= Required action =
The answer must consist only of the lines from the line with "exact absurd hmem" to the line with "cons a t ih =>", both included, exactly as they stand below.
# # # # # # #
-- pv_equiv track=rewrite | github.com/AnnieTran2023/python-codes | matrix/sudoku_check_grid.py | column_ok
-- ===== SOURCE A (Python) =====
-- def column_ok(nestedList, column_index):
--
--     column = []
--
--     for list in nestedList:
--         column.append(list[column_index])
--     result = set()
--
--     for number in column:
--         if number != 0:
--             if number in result:
--                 return False
--             else:
--                 result.add(number)
--     return True
-- ===== SOURCE B (Python) =====
-- def column_ok(nestedList, column_index):
--     column = [row[column_index] for row in nestedList]
--     vals = sorted(v for v in column if v != 0)
--     return all(a < b for a, b in zip(vals, vals[1:]))
-- ===== Notes on version B (the rewrite author's own statement) =====
-- stated objective: alternative
-- what changed: Duplicate detection by incremental hash-set membership is replaced by sorting the nonzero column values once and checking that consecutive sorted values are strictly increasing.
import Mathlib
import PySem

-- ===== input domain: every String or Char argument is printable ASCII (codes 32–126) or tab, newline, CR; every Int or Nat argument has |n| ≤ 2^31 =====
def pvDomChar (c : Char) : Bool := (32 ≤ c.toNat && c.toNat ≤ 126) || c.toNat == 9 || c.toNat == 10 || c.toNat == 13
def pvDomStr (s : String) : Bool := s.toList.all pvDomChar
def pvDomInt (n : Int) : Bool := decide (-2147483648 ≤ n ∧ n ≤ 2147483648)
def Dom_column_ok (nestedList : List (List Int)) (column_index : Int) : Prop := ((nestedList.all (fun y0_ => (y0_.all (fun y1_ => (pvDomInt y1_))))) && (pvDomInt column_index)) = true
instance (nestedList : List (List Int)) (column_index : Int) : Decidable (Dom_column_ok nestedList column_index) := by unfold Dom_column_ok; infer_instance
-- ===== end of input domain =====

-- B replaces A's incremental hash-set duplicate check by sort-then-adjacent-compare (alternative
-- decomposition, same return value); equivalence is about the return value on valid column indices.

-- ===== PORT A =====
-- the second 'for number in column' loop, with its early 'return False'
def columnOkLoop : List Int → PySem.Set Int → Bool
  | [], _ => true
  | number :: rest, result =>
    if number ≠ 0 then
      if PySem.Set.contains result number then false
      else columnOkLoop rest (PySem.Set.add result number)
    else columnOkLoop rest result

def column_ok (nestedList : List (List Int)) (column_index : Int) : Bool :=
  -- first loop: column.append(list[column_index]); row[column_index] may raise (none), excluded by Pre_
  match nestedList.mapM (fun row => PySem.List.pyGet? row column_index) with
  | none => false   -- unreachable under Pre_column_ok (IndexError in Python)
  | some column => columnOkLoop column PySem.Set.empty

-- ===== PORT B =====
def column_ok_alt (nestedList : List (List Int)) (column_index : Int) : Bool :=
  match nestedList.mapM (fun row => PySem.List.pyGet? row column_index) with
  | none => false   -- unreachable under Pre_column_ok (IndexError in Python)
  | some column =>
    let vals := PySem.List.sorted (column.filter (fun v => v ≠ 0)) (fun x => x) false
    (vals.zip (vals.drop 1)).all (fun p => p.1 < p.2)

-- ===== PRECONDITION & SPEC =====
-- Pre_ excludes exactly the inputs where some row lacks the column index, on which A raises IndexError
def Pre_column_ok (nestedList : List (List Int)) (column_index : Int) : Prop :=
  ∀ row ∈ nestedList, PySem.Raise.InRange row.length column_index
instance (nestedList : List (List Int)) (column_index : Int) : Decidable (Pre_column_ok nestedList column_index) := by unfold Pre_column_ok; infer_instance
def pvWitness_column_ok : List (List Int) × Int := ([[1, 0], [2, 0], [3, 2]], 0)

def Spec_column_ok (nestedList : List (List Int)) (column_index : Int) (out : Bool) : Prop := out = column_ok_alt nestedList column_index
instance (nestedList : List (List Int)) (column_index : Int) (out : Bool) : Decidable (Spec_column_ok nestedList column_index out) := by unfold Spec_column_ok; infer_instance

-- ===== CLAIM (what is proved, stated in full; the proofs are below) =====
def Claim_equal_column_ok : Prop := ∀ (nestedList : List (List Int)) (column_index : Int), Dom_column_ok nestedList column_index → Pre_column_ok nestedList column_index → Spec_column_ok nestedList column_index (column_ok nestedList column_index)

-- ===== LEMMAS AND PROOFS =====

-- A's loop succeeds iff the nonzero values are pairwise distinct and disjoint from the seen set
theorem columnOkLoop_eq_true_iff (l : List Int) (s : PySem.Set Int) :
    columnOkLoop l s = true ↔
      (l.filter (fun v => v ≠ 0)).Nodup ∧ ∀ x ∈ l.filter (fun v => v ≠ 0), x ∉ s := by
  induction l generalizing s with
  | nil => simp [columnOkLoop]
  | cons n rest ih =>
    by_cases hn : n = 0
    · subst hn
      simp [columnOkLoop, ih]
    · rw [columnOkLoop]
      simp only [if_pos hn, List.filter_cons, if_pos (by simpa using hn : decide (n ≠ 0) = true)]
      by_cases hc : PySem.Set.contains s n
      · rw [if_pos hc]
        have hmem : n ∈ s := by simpa using hc
        constructor
        · intro h; exact absurd h (by simp)
        · rintro ⟨-, hdisj⟩
          exact absurd hmem (hdisj n (by simp))
      · rw [if_neg hc]
        have hnot : n ∉ s := by simpa using hc
        rw [ih, List.nodup_cons]
        constructor
        · rintro ⟨hnd, hdisj⟩
          have hnn : n ∉ rest.filter (fun v => v ≠ 0) := fun h => by
            have := hdisj n h
            rw [PySem.Set.mem_add] at this
            exact this (Or.inr rfl)
          refine ⟨⟨hnn, hnd⟩, ?_⟩
          intro x hx
          rcases List.mem_cons.mp hx with rfl | hx'
          · exact hnot
          · intro hxs
            have := hdisj x hx'
            exact this ((PySem.Set.mem_add s n x).mpr (Or.inl hxs))
        · rintro ⟨⟨hnn, hnd⟩, hdisj⟩
          refine ⟨hnd, ?_⟩
          intro x hx hxadd
          rcases (PySem.Set.mem_add s n x).mp hxadd with hxs | rfl
          · exact hdisj x (List.mem_cons_of_mem _ hx) hxs
          · exact hnn hx

-- adjacent all-< on a list is IsChain (<)
theorem zip_drop_all_lt (l : List Int) :
    ((l.zip (l.drop 1)).all (fun p => p.1 < p.2)) = true ↔ l.IsChain (· < ·) := by
  induction l with
  | nil => simp
  | cons a t ih =>
    cases t with
    | nil => simp
    | cons b t' =>
      simp only [List.drop_one, List.tail_cons, List.zip_cons_cons, List.all_cons,
        Bool.and_eq_true, decide_eq_true_eq, List.isChain_cons_cons]
      rw [← ih]
      simp

-- B's test on the sorted nonzero values holds iff they are pairwise distinct
theorem alt_test_iff_nodup (xs : List Int) :
    ((PySem.List.sorted xs (fun x => x) false).zip
        ((PySem.List.sorted xs (fun x => x) false).drop 1)).all (fun p => p.1 < p.2) = true ↔
      xs.Nodup := by
  set vals := PySem.List.sorted xs (fun x => x) false with hv
  have hperm : vals.Perm xs := PySem.List.sorted_perm xs (fun x => x) false
  have hle : vals.Pairwise (· ≤ ·) := PySem.List.sorted_pairwise xs (fun x => x)
  rw [zip_drop_all_lt]
  constructor
  · intro hch
    exact hperm.nodup_iff.mp (hch.pairwise.imp ne_of_lt)
  · intro hnd
    have hnd' : vals.Nodup := hperm.nodup_iff.mpr hnd
    exact ((hle.and hnd').imp (fun h => lt_of_le_of_ne h.1 h.2)).isChain

-- under Pre_ every row access succeeds, so the column extraction returns some
theorem mapM_pyGet_isSome (nestedList : List (List Int)) (column_index : Int)
    (hpre : ∀ row ∈ nestedList, PySem.Raise.InRange row.length column_index) :
    (nestedList.mapM (fun row => PySem.List.pyGet? row column_index)).isSome := by
  induction nestedList with
  | nil => simp
  | cons r t ih =>
    have hr : (PySem.List.pyGet? r column_index).isSome := by
      rw [Option.isSome_iff_ne_none]
      intro hnone
      exact (PySem.List.pyGet?_eq_none_iff r column_index).mp hnone (hpre r (by simp))
    rcases Option.isSome_iff_exists.mp hr with ⟨v, hv⟩
    rcases Option.isSome_iff_exists.mp (ih (fun row h => hpre row (by simp [h]))) with ⟨vs, hvs⟩
    simp [List.mapM_cons, hv, hvs]

-- ===== VERDICT (by name: the statement is the Claim_ definition above) =====
theorem column_ok_spec : Claim_equal_column_ok := by
  intro nestedList column_index _hdom hpre
  unfold Spec_column_ok column_ok column_ok_alt
  cases h : nestedList.mapM (fun row => PySem.List.pyGet? row column_index) with
  | none => exact absurd (h ▸ mapM_pyGet_isSome nestedList column_index hpre) (by simp)
  | some column =>
    simp only
    rw [Bool.eq_iff_iff, columnOkLoop_eq_true_iff, alt_test_iff_nodup]
    simp [PySem.Set.empty]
# # # # # # #
= Worked solution =
          exact absurd hmem (hdisj n (by simp))
      · rw [if_neg hc]
        have hnot : n ∉ s := by simpa using hc
        rw [ih, List.nodup_cons]
        constructor
        · rintro ⟨hnd, hdisj⟩
          have hnn : n ∉ rest.filter (fun v => v ≠ 0) := fun h => by
            have := hdisj n h
            rw [PySem.Set.mem_add] at this
            exact this (Or.inr rfl)
          refine ⟨⟨hnn, hnd⟩, ?_⟩
          intro x hx
          rcases List.mem_cons.mp hx with rfl | hx'
          · exact hnot
          · intro hxs
            have := hdisj x hx'
            exact this ((PySem.Set.mem_add s n x).mpr (Or.inl hxs))
        · rintro ⟨⟨hnn, hnd⟩, hdisj⟩
          refine ⟨hnd, ?_⟩
          intro x hx hxadd
          rcases (PySem.Set.mem_add s n x).mp hxadd with hxs | rfl
          · exact hdisj x (List.mem_cons_of_mem _ hx) hxs
          · exact hnn hx

-- adjacent all-< on a list is IsChain (<)
theorem zip_drop_all_lt (l : List Int) :
    ((l.zip (l.drop 1)).all (fun p => p.1 < p.2)) = true ↔ l.IsChain (· < ·) := by
  induction l with
  | nil => simp
  | cons a t ih =>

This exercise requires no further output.